→ What you will do: Hunt through the lines below for the string "stated" and copy each one that has it.

*** Opening of Input data ***

-- The bridge: under the invariant the two loops agree.
theorem bridge (k : Nat) : ∀ (cs : List (List (Int × Int)))
    (d : PySem.Dict (Int × Int) (PySem.Set Nat)) (i : Nat) (acc : List (List (Int × Int))),
    cs.length - i = k → pvInv d cs i cs.length →
    aLoop cs i cs.length acc = bLoop cs d i cs.length acc := by
  induction k with
  | zero =>
    intro cs d i acc hk _
    have h : ¬ i < cs.length := by omega
    rw [aLoop, bLoop]
    simp [h]
  | succ kk ih =>
    intro cs d i acc hk hinv
    have h : i < cs.length := by omega
    have hinv1 : pvInv (bRemove cs d i) cs (i + 1) cs.length := step_remove d cs i _ hinv
    rw [aLoop, bLoop]
    simp only [dif_pos h]
    rw [aFind_eq]
    rw [min_cand (bRemove cs d i) cs (i + 1) cs.length (cs.getD i []) hinv1]
    cases hf : pvFirst (cs.getD i []) cs (i + 1) cs.length with
    | none =>
      simp only [Option.map_none]
      exact ih cs (bRemove cs d i) (i + 1) (acc ++ [cs.getD i []]) (by omega) hinv1
    | some j =>
      simp only [Option.map_some]
      rcases (pvFirst_eq_some_iff _ _ _ _ _).mp hf with ⟨hj1, hj2, _, _⟩
      show aLoop (cs.set j (pvMerge (cs.getD i []) (cs.getD j []))) (i + 1) cs.length acc = _
      have hmg : (if pvHd (cs.getD i []) = pvHd (cs.getD j []) then
            ((cs.getD i []).drop 1).reverse ++ cs.getD j []
          else if pvLst (cs.getD i []) = pvHd (cs.getD j []) then
            (cs.getD i []).dropLast ++ cs.getD j []
          else if pvHd (cs.getD i []) = pvLst (cs.getD j []) then
            cs.getD j [] ++ (cs.getD i []).drop 1
          else cs.getD j [] ++ (cs.getD i []).dropLast.reverse) =
          pvMerge (cs.getD i []) (cs.getD j []) := rfl
      rw [hmg]
      have hinv2 := step_merge (bRemove cs d i) cs (i + 1)
        j (pvMerge (cs.getD i []) (cs.getD j [])) hinv1 hj1 hj2
      have hlen : (cs.set j (pvMerge (cs.getD i []) (cs.getD j []))).length = cs.length :=
        List.length_set
      rw [← hlen]
      rw [← hlen] at hinv2
      exact ih _ _ (i + 1) acc (by rw [hlen]; omega) hinv2

-- ===== VERDICT (by name: the statement is the Claim_ definition above) =====
theorem combine_contours_spec : Claim_equal_combine_contours := by
  intro cs _ _
  unfold Spec_combine_contours combine_contours combine_contours_alt
  exact bridge (cs.length - 0) cs _ 0 [] rfl (Inv_init cs)
-- pv_equiv track=rewrite | github.com/Ashura5/MECEE | model_integration.py | correct_sentence
-- ===== SOURCE A (Python) =====
-- def correct_sentence(error_sentence, correct_sentences):
--     new_sentence = list(error_sentence)  # 将错误句子转为字符列表方便后续操作
--
--     for i in range(len(new_sentence)):  # 对于错误句子中的每个字符
--         for sentence in correct_sentences:  # 遍历每个修正后的句子
--             if len(sentence) > i and sentence[i] != new_sentence[i]:  # 如果该字符有修改
--                 new_sentence[i] = sentence[i]  # 使用修改后的字符
--                 break  # 跳出内层循环，只保留第一个修改
--
--     return ''.join(new_sentence)  # 将字符列表重新拼接为字符串并返回
-- ===== SOURCE B (Python) =====
-- def correct_sentence(error_sentence, correct_sentences):
--     # Stage 1: iterate the variants in REVERSED order and record every differing
--     # char in a patch dict with plain last-write-wins overwrite; because the first
--     # variant is processed last, the dict ends up holding, for each position, the
--     # char of the FIRST variant that differs from the original there.
--     patches = {}
--     for sentence in reversed(correct_sentences):
--         for i, (orig_ch, new_ch) in enumerate(zip(error_sentence, sentence)):
--             if new_ch != orig_ch:
--                 patches[i] = new_ch
--     # Stage 2: one pass applying the patches.
--     return ''.join(patches.get(i, ch) for i, ch in enumerate(error_sentence))
-- ===== Notes on version B (the rewrite author's own statement) =====
-- stated objective: alternative
-- what changed: Replaces A's position-major scan with per-position early break by a two-stage algorithm: first build a patch dictionary by iterating the variants in REVERSED order with unconditional last-write-wins overwrites (so the first differing variant per position survives), then produce the output in one pass applying the dictionary to the original string.
import Mathlib
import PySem

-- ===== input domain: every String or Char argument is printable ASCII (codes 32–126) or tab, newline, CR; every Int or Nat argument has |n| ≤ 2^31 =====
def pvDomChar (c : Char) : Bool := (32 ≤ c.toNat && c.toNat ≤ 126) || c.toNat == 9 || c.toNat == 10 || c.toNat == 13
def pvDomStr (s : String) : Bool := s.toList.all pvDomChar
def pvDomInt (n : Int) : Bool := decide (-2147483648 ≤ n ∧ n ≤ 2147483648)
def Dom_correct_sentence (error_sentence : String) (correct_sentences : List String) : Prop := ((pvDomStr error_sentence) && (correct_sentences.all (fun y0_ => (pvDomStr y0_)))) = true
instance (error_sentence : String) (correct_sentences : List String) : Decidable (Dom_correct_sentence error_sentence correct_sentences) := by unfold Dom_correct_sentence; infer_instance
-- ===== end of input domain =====

-- B replaces A's position-major scan with an early break by a two-stage pass: a patch dict built by
-- iterating the variants in reversed order with last-write-wins overwrite, then one join applying it (alternative).


-- ===== PORT A =====
-- inner 'for sentence in correct_sentences: … break' loop of A
def csInner (i : Nat) (ns : List Char) : List String → List Char
  | [] => ns
  | s :: rest =>
    if s.toList.length > i ∧ s.toList.getD i ' ' ≠ ns.getD i ' ' then
      ns.set i (s.toList.getD i ' ')
    else csInner i ns rest

def correct_sentence (error_sentence : String) (correct_sentences : List String) : String :=
  String.mk ((List.range error_sentence.toList.length).foldl
    (fun ns i => csInner i ns correct_sentences) error_sentence.toList)

-- ===== PORT B =====
-- inner 'for i, (orig_ch, new_ch) in enumerate(zip(error_sentence, sentence)): …' loop of B
def csDiffs (orig s : List Char) (d : PySem.Dict Int Char) : PySem.Dict Int Char :=
  (PySem.List.enumerate (orig.zip s)).foldl
    (fun d p => if p.2.2 ≠ p.2.1 then d.insert p.1 p.2.2 else d) d

def correct_sentence_alt (error_sentence : String) (correct_sentences : List String) : String :=
  let patches := correct_sentences.reverse.foldl
    (fun d s => csDiffs error_sentence.toList s.toList d) PySem.Dict.empty
  String.mk ((PySem.List.enumerate error_sentence.toList).map
    (fun p => patches.getD p.1 p.2))

-- ===== PRECONDITION & SPEC =====
def Spec_correct_sentence (error_sentence : String) (correct_sentences : List String) (out : String) : Prop := out = correct_sentence_alt error_sentence correct_sentences
instance (error_sentence : String) (correct_sentences : List String) (out : String) : Decidable (Spec_correct_sentence error_sentence correct_sentences out) := by unfold Spec_correct_sentence; infer_instance

-- ===== CLAIM (what is proved, stated in full; the proofs are below) =====
def Claim_equal_correct_sentence : Prop := ∀ (error_sentence : String) (correct_sentences : List String), Dom_correct_sentence error_sentence correct_sentences → Spec_correct_sentence error_sentence correct_sentences (correct_sentence error_sentence correct_sentences)

-- ===== LEMMAS AND PROOFS =====

lemma csGetD_set_self (l : List Char) (n : Nat) (c : Char) (h : n < l.length) :
    (l.set n c).getD n ' ' = c := by
  rw [List.getD_eq_getElem?_getD, List.getElem?_set_self (by simpa using h)]; rfl

lemma csGetD_set_ne (l : List Char) (n m : Nat) (c : Char) (h : m ≠ n) :
    (l.set n c).getD m ' ' = l.getD m ' ' := by
  rw [List.getD_eq_getElem?_getD, List.getElem?_set_ne (by omega), List.getD_eq_getElem?_getD]

-- the first sentence that fixes position j (shared characterisation of both ports)
def csPred (orig : List Char) (j : Nat) (s : String) : Bool :=
  decide (s.toList.length > j ∧ s.toList.getD j ' ' ≠ orig.getD j ' ')

def csFix (orig : List Char) (cs : List String) (j : Nat) : Char :=
  match cs.find? (csPred orig j) with
  | some s => s.toList.getD j ' '
  | none => orig.getD j ' '

lemma csInner_eq (orig : List Char) (i : Nat) (ns : List Char) (cs : List String)
    (h : ns.getD i ' ' = orig.getD i ' ') :
    csInner i ns cs = match cs.find? (csPred orig i) with
      | some s => ns.set i (s.toList.getD i ' ')
      | none => ns := by
  induction cs with
  | nil => rfl
  | cons s rest ih =>
    simp only [csInner]
    rw [h]
    by_cases hq : s.toList.length > i ∧ s.toList.getD i ' ' ≠ orig.getD i ' '
    · rw [if_pos hq, List.find?_cons_of_pos (by simpa [csPred] using hq)]
    · rw [if_neg hq, List.find?_cons_of_neg (by simpa [csPred] using hq), ih]

lemma csA_inv (orig : List Char) (cs : List String) :
    ∀ n, n ≤ orig.length →
      ((List.range n).foldl (fun ns i => csInner i ns cs) orig).length = orig.length ∧
      ∀ j, ((List.range n).foldl (fun ns i => csInner i ns cs) orig).getD j ' '
            = if j < n then csFix orig cs j else orig.getD j ' ' := by
  intro n
  induction n with
  | zero => exact fun _ => ⟨rfl, fun j => by simp⟩
  | succ n ih =>
    intro hn
    obtain ⟨hlen, hget⟩ := ih (Nat.le_of_succ_le hn)
    rw [List.range_succ, List.foldl_append, List.foldl_cons, List.foldl_nil]
    have hni : ((List.range n).foldl (fun ns i => csInner i ns cs) orig).getD n ' '
        = orig.getD n ' ' := by rw [hget n, if_neg (lt_irrefl n)]
    rw [csInner_eq orig n _ cs hni]
    rcases hfind : cs.find? (csPred orig n) with _ | s
    · refine ⟨hlen, fun j => ?_⟩
      rw [hget j]
      by_cases hj : j = n
      · subst hj
        rw [if_neg (lt_irrefl j), if_pos (Nat.lt_succ_self j)]
        simp [csFix, hfind]
      · by_cases hj' : j < n
        · rw [if_pos hj', if_pos (by omega)]
        · rw [if_neg hj', if_neg (by omega)]
    · refine ⟨by rw [List.length_set]; exact hlen, fun j => ?_⟩
      by_cases hj : j = n
      · subst hj
        rw [csGetD_set_self _ _ _ (by rw [hlen]; omega), if_pos (Nat.lt_succ_self j)]
        simp [csFix, hfind]
      · rw [csGetD_set_ne _ _ _ _ hj, hget j]
        by_cases hj' : j < n
        · rw [if_pos hj', if_pos (by omega)]
        · rw [if_neg hj', if_neg (by omega)]

-- proof-side characterisation of one csDiffs fold: the unique entry it may write for a key
def csLook (l : List (Char × Char)) (s0 k : Int) : Option Char :=
  match l with
  | [] => none
  | p :: rest => if k = s0 ∧ p.2 ≠ p.1 then some p.2 else csLook rest (s0 + 1) k

lemma csLook_lt (l : List (Char × Char)) (s0 k : Int) (h : k < s0) :
    csLook l s0 k = none := by
  induction l generalizing s0 with
  | nil => rfl
  | cons p rest ih =>
    simp only [csLook]
    rw [if_neg (fun hc => absurd hc.1 (by omega)), ih _ (by omega)]

lemma csDiffs_get? (l : List (Char × Char)) (s0 : Int) (d : PySem.Dict Int Char) (k : Int) :
    ((PySem.List.enumerate l s0).foldl
      (fun d p => if p.2.2 ≠ p.2.1 then d.insert p.1 p.2.2 else d) d).get? k
      = match csLook l s0 k with
        | some c => some c
        | none => d.get? k := by
  induction l generalizing s0 d with
  | nil => rfl
  | cons p rest ih =>
    rw [PySem.List.enumerate_cons, List.foldl_cons]
    simp only [csLook]
    by_cases hd : p.2 ≠ p.1
    · rw [if_pos hd]
      by_cases hk : k = s0
      · subst hk
        rw [if_pos ⟨rfl, hd⟩, ih (k + 1) _, csLook_lt rest (k + 1) k (by omega),
          PySem.Dict.get?_insert_self]
      · rw [if_neg (fun hc => hk hc.1), ih (s0 + 1) _]
        rcases csLook rest (s0 + 1) k with _ | c
        · exact PySem.Dict.get?_insert_of_ne _ _ hk
        · rfl
    · rw [if_neg hd, if_neg (fun hc => hd hc.2), ih (s0 + 1) _]

lemma csLook_at (l : List (Char × Char)) (s0 : Int) (j : Nat) :
    csLook l s0 (s0 + j)
      = if h : j < l.length then (if l[j].2 ≠ l[j].1 then some l[j].2 else none)
        else none := by
  induction l generalizing s0 j with
  | nil => simp [csLook]
  | cons p rest ih =>
    cases j with
    | zero =>
      by_cases hd : p.2 = p.1
      · simp [csLook, hd, csLook_lt rest (s0 + 1) s0 (by omega)]
      · simp [csLook, hd]
    | succ m =>
      simp only [csLook]
      rw [if_neg (fun hc => by have h1 := hc.1; omega),
        show s0 + ((m + 1 : Nat) : Int) = (s0 + 1) + (m : Nat) by push_cast; ring, ih]
      simp

lemma csDiffs_getD (orig s : List Char) (d : PySem.Dict Int Char) (j : Nat)
    (hj : j < orig.length) (dflt : Char) :
    (csDiffs orig s d).getD (j : Int) dflt
      = if j < s.length ∧ s.getD j ' ' ≠ orig.getD j ' ' then s.getD j ' '
        else d.getD (j : Int) dflt := by
  have hkey : ((j : Int)) = (0 : Int) + j := (zero_add _).symm
  unfold csDiffs
  rw [PySem.Dict.getD_eq_get?_getD, hkey, csDiffs_get? (orig.zip s) 0 d, csLook_at]
  by_cases hs : j < s.length
  · have hjz : j < (orig.zip s).length := by rw [List.length_zip]; omega
    rw [dif_pos hjz, List.getElem_zip]
    have hgs : s.getD j ' ' = s[j] := List.getD_eq_getElem s ' ' hs
    have hgo : orig.getD j ' ' = orig[j] := List.getD_eq_getElem orig ' ' hj
    by_cases hd : s[j] = orig[j]
    · rw [if_neg (show ¬ ((orig[j], s[j]).2 ≠ (orig[j], s[j]).1) from by simpa using hd),
        if_neg (fun hc => by rw [hgs, hgo] at hc; exact hc.2 hd),
        PySem.Dict.getD_eq_get?_getD]
    · rw [if_pos (show (orig[j], s[j]).2 ≠ (orig[j], s[j]).1 from by simpa using hd),
        if_pos ⟨hs, by rw [hgs, hgo]; exact hd⟩, hgs]
      rfl
  · have hjz : ¬ j < (orig.zip s).length := by rw [List.length_zip]; omega
    rw [dif_neg hjz, if_neg (fun hc => hs hc.1), PySem.Dict.getD_eq_get?_getD]

lemma csB_getD (orig : List Char) (j : Nat) (hj : j < orig.length) (dflt : Char) :
    ∀ (cs : List String) (d : PySem.Dict Int Char),
      (cs.reverse.foldl (fun d s => csDiffs orig s.toList d) d).getD (j : Int) dflt
        = match cs.find? (csPred orig j) with
          | some s => s.toList.getD j ' '
          | none => d.getD (j : Int) dflt := by
  intro cs
  induction cs with
  | nil => intro d; rfl
  | cons s rest ih =>
    intro d
    rw [List.reverse_cons, List.foldl_append, List.foldl_cons, List.foldl_nil,
      csDiffs_getD orig s.toList _ j hj dflt, ih d]
    by_cases hp : s.toList.length > j ∧ s.toList.getD j ' ' ≠ orig.getD j ' '
    · rw [if_pos ⟨hp.1, hp.2⟩, List.find?_cons_of_pos (by simpa [csPred] using hp)]
    · rw [if_neg (fun hc => hp ⟨hc.1, hc.2⟩),
        List.find?_cons_of_neg (by simpa [csPred] using hp)]

-- ===== VERDICT (by name: the statement is the Claim_ definition above) =====
theorem correct_sentence_spec : Claim_equal_correct_sentence := by
  intro e cs _
  unfold Spec_correct_sentence correct_sentence correct_sentence_alt
  obtain ⟨haLen, haGet⟩ := csA_inv e.toList cs e.toList.length (le_refl _)
  congr 1
  apply List.ext_getElem
  · rw [haLen, List.length_map, PySem.List.length_enumerate]
  · intro j h1 h2
    have hj : j < e.toList.length := by rwa [haLen] at h1
    rw [← List.getD_eq_getElem _ ' ' h1, haGet j, if_pos hj,
      List.getElem_map, PySem.List.getElem_enumerate]
    have hz : ((0 : Int) + (j : Int)) = (j : Int) := zero_add _
    rw [hz, csB_getD e.toList j hj _ cs PySem.Dict.empty]
    unfold csFix
    rcases cs.find? (csPred e.toList j) with _ | t
    · rw [List.getD_eq_getElem _ ' ' hj]
      simp [PySem.Dict.getD_empty]
    · rfl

*** Close of Input data ***

→ Solution to the problem:
-- stated objective: alternative
-- ===== CLAIM (what is proved, stated in full; the proofs are below) =====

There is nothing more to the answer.